-- pv_equiv track=rewrite | github.com/cryptolets/cryptolets | analyze.py | drop_none_columns
-- ===== SOURCE A (Python) =====
-- def drop_none_columns(data):
--     """Remove any column where all values are None across rows."""
--     if not data:
--         return data
--
--     keys = list(data[0].keys())
--     keep_keys = []
--     for k in keys:
--         if any(row[k] is not None for row in data):
--             keep_keys.append(k)
--
--     # rebuild rows with only kept keys
--     new_data = [{k: row[k] for k in keep_keys} for row in data]
--     return new_data
-- ===== SOURCE B (Python) =====
-- def drop_none_columns(data):
--     """Remove any column where all values are None across rows."""
--     if not data:
--         return data
--
--     # transpose: one (key, column-of-values) pair per key of the first row
--     cols = [(k, [row[k] for row in data]) for k in data[0].keys()]
--     # keep only columns with at least one non-None value
--     kept = [(k, vs) for (k, vs) in cols if not all(v is None for v in vs)]
--     # transpose back: rebuild each row by its index
--     return [{k: vs[i] for (k, vs) in kept} for i in range(len(data))]
-- ===== Notes on version B (the rewrite author's own statement) =====
-- stated objective: alternative
-- what changed: B transposes the table into (key, column) pairs, filters out all-None columns as whole lists, and rebuilds the rows by index from the kept columns, instead of A's per-key any() scan followed by per-row dict rebuilds via lookups.
import Mathlib
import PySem

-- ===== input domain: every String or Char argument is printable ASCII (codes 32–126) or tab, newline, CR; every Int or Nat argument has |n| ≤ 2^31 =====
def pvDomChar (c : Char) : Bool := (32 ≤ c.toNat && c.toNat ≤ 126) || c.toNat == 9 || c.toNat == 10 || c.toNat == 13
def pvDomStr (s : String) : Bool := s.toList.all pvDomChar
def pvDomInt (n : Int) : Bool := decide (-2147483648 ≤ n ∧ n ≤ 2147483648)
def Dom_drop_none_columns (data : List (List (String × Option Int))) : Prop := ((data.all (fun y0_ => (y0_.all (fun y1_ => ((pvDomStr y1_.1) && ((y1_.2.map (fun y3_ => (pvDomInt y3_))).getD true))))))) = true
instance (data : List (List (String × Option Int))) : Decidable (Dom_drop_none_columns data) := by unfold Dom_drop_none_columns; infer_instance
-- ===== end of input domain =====

-- B transposes the table into (key, column) pairs, drops all-None columns whole,
-- and rebuilds the rows by index — a different algorithm from A's per-key any() scan.

-- rows are Python dicts as association lists; row[k] is first-match lookup (none = KeyError, excluded by Pre_)
def pvLookup (row : List (String × Option Int)) (k : String) : Option Int :=
  (List.lookup k row).getD none

-- ===== PORT A =====
def drop_none_columns (data : List (List (String × Option Int))) : List (List (String × Option Int)) :=
  match data with
  | [] => []
  | row0 :: _ =>
    let keys := row0.map (·.1)
    let keep_keys := keys.foldl (fun acc k =>
      if data.any (fun row => (pvLookup row k).isSome) then acc ++ [k] else acc) []
    data.map (fun row => keep_keys.map (fun k => (k, pvLookup row k)))

-- ===== PORT B =====
def drop_none_columns_alt (data : List (List (String × Option Int))) : List (List (String × Option Int)) :=
  match data with
  | [] => []
  | row0 :: _ =>
    let cols := row0.map (fun p => (p.1, data.map (fun row => pvLookup row p.1)))
    let kept := cols.filter (fun c => !(c.2.all Option.isNone))
    -- vs[i] is always in range (each column has length data.length), so getD is exact here
    (List.range data.length).map (fun i => kept.map (fun c => (c.1, c.2.getD i none)))

-- ===== PRECONDITION & SPEC =====
-- Pre_ excludes exactly the inputs where Python A (and B) raise KeyError:
-- some row lacks a key of data[0].
def Pre_drop_none_columns (data : List (List (String × Option Int))) : Prop :=
  ∀ row ∈ data, ∀ p ∈ data.headD [], (List.lookup p.1 row).isSome = true
instance (data : List (List (String × Option Int))) : Decidable (Pre_drop_none_columns data) := by
  unfold Pre_drop_none_columns; infer_instance

def pvWitness_drop_none_columns : (List (List (String × Option Int))) :=
  [[("a", some 1), ("b", none)], [("a", none), ("b", some 2)]]

def Spec_drop_none_columns (data : List (List (String × Option Int))) (out : List (List (String × Option Int))) : Prop := out = drop_none_columns_alt data
instance (data : List (List (String × Option Int))) (out : List (List (String × Option Int))) : Decidable (Spec_drop_none_columns data out) := by unfold Spec_drop_none_columns; infer_instance

-- ===== CLAIM (what is proved, stated in full; the proofs are below) =====
def Claim_equal_drop_none_columns : Prop := ∀ (data : List (List (String × Option Int))), Dom_drop_none_columns data → Pre_drop_none_columns data → Spec_drop_none_columns data (drop_none_columns data)

-- ===== LEMMAS AND PROOFS =====

-- a column is not all-None iff some row has a non-None value at that key
lemma col_pred_eq (data : List (List (String × Option Int))) (k : String) :
    (!((data.map (fun row => pvLookup row k)).all Option.isNone))
      = data.any (fun row => (pvLookup row k).isSome) := by
  induction data with
  | nil => rfl
  | cons r rs ih =>
    simp only [List.map_cons, List.all_cons, List.any_cons, ← ih, Bool.not_and]
    cases pvLookup r k <;> simp

-- indexing a column recovers the row-wise lookup
lemma col_getD (data : List (List (String × Option Int))) (k : String) (i : Nat)
    (h : i < data.length) :
    (data.map (fun row => pvLookup row k)).getD i none = pvLookup data[i] k := by
  simp [List.getD, List.getElem?_map, List.getElem?_eq_getElem h]

-- ===== VERDICT (by name: the statement is the Claim_ definition above) =====
theorem drop_none_columns_spec : Claim_equal_drop_none_columns := by
  intro data _ _
  unfold Spec_drop_none_columns
  cases data with
  | nil => rfl
  | cons row0 rest =>
    simp only [drop_none_columns, drop_none_columns_alt]
    rw [PySem.List.foldl_append_if_eq_filter, List.nil_append, List.filter_map]
    apply List.ext_getElem
    · simp
    · intro i h1 h2
      have hi : i < (row0 :: rest).length := by simpa using h1
      simp only [List.getElem_map, List.getElem_range]
      rw [List.filter_map, List.map_map]
      have hfil : List.filter
            ((fun c : String × List (Option Int) => !c.2.all Option.isNone) ∘
              (fun p : String × Option Int => (p.1, (row0 :: rest).map (fun row => pvLookup row p.1)))) row0
          = List.filter
            ((fun k => (row0 :: rest).any fun row => (pvLookup row k).isSome) ∘
              (fun x : String × Option Int => x.1)) row0 := by
        apply List.filter_congr
        intro p _
        simp only [Function.comp]
        exact col_pred_eq _ _
      rw [hfil, List.map_map]
      apply List.map_congr_left
      intro p _
      simp only [Function.comp]
      rw [col_getD _ _ _ hi]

◆ What is being asked
Retype, exactly and in full, the lines above from the one containing "def pvDomInt (n" through the one containing "def Dom_drop_none_columns (data".

◆ Reply to the exercise
def pvDomInt (n : Int) : Bool := decide (-2147483648 ≤ n ∧ n ≤ 2147483648)
def Dom_drop_none_columns (data : List (List (String × Option Int))) : Prop := ((data.all (fun y0_ => (y0_.all (fun y1_ => ((pvDomStr y1_.1) && ((y1_.2.map (fun y3_ => (pvDomInt y3_))).getD true))))))) = true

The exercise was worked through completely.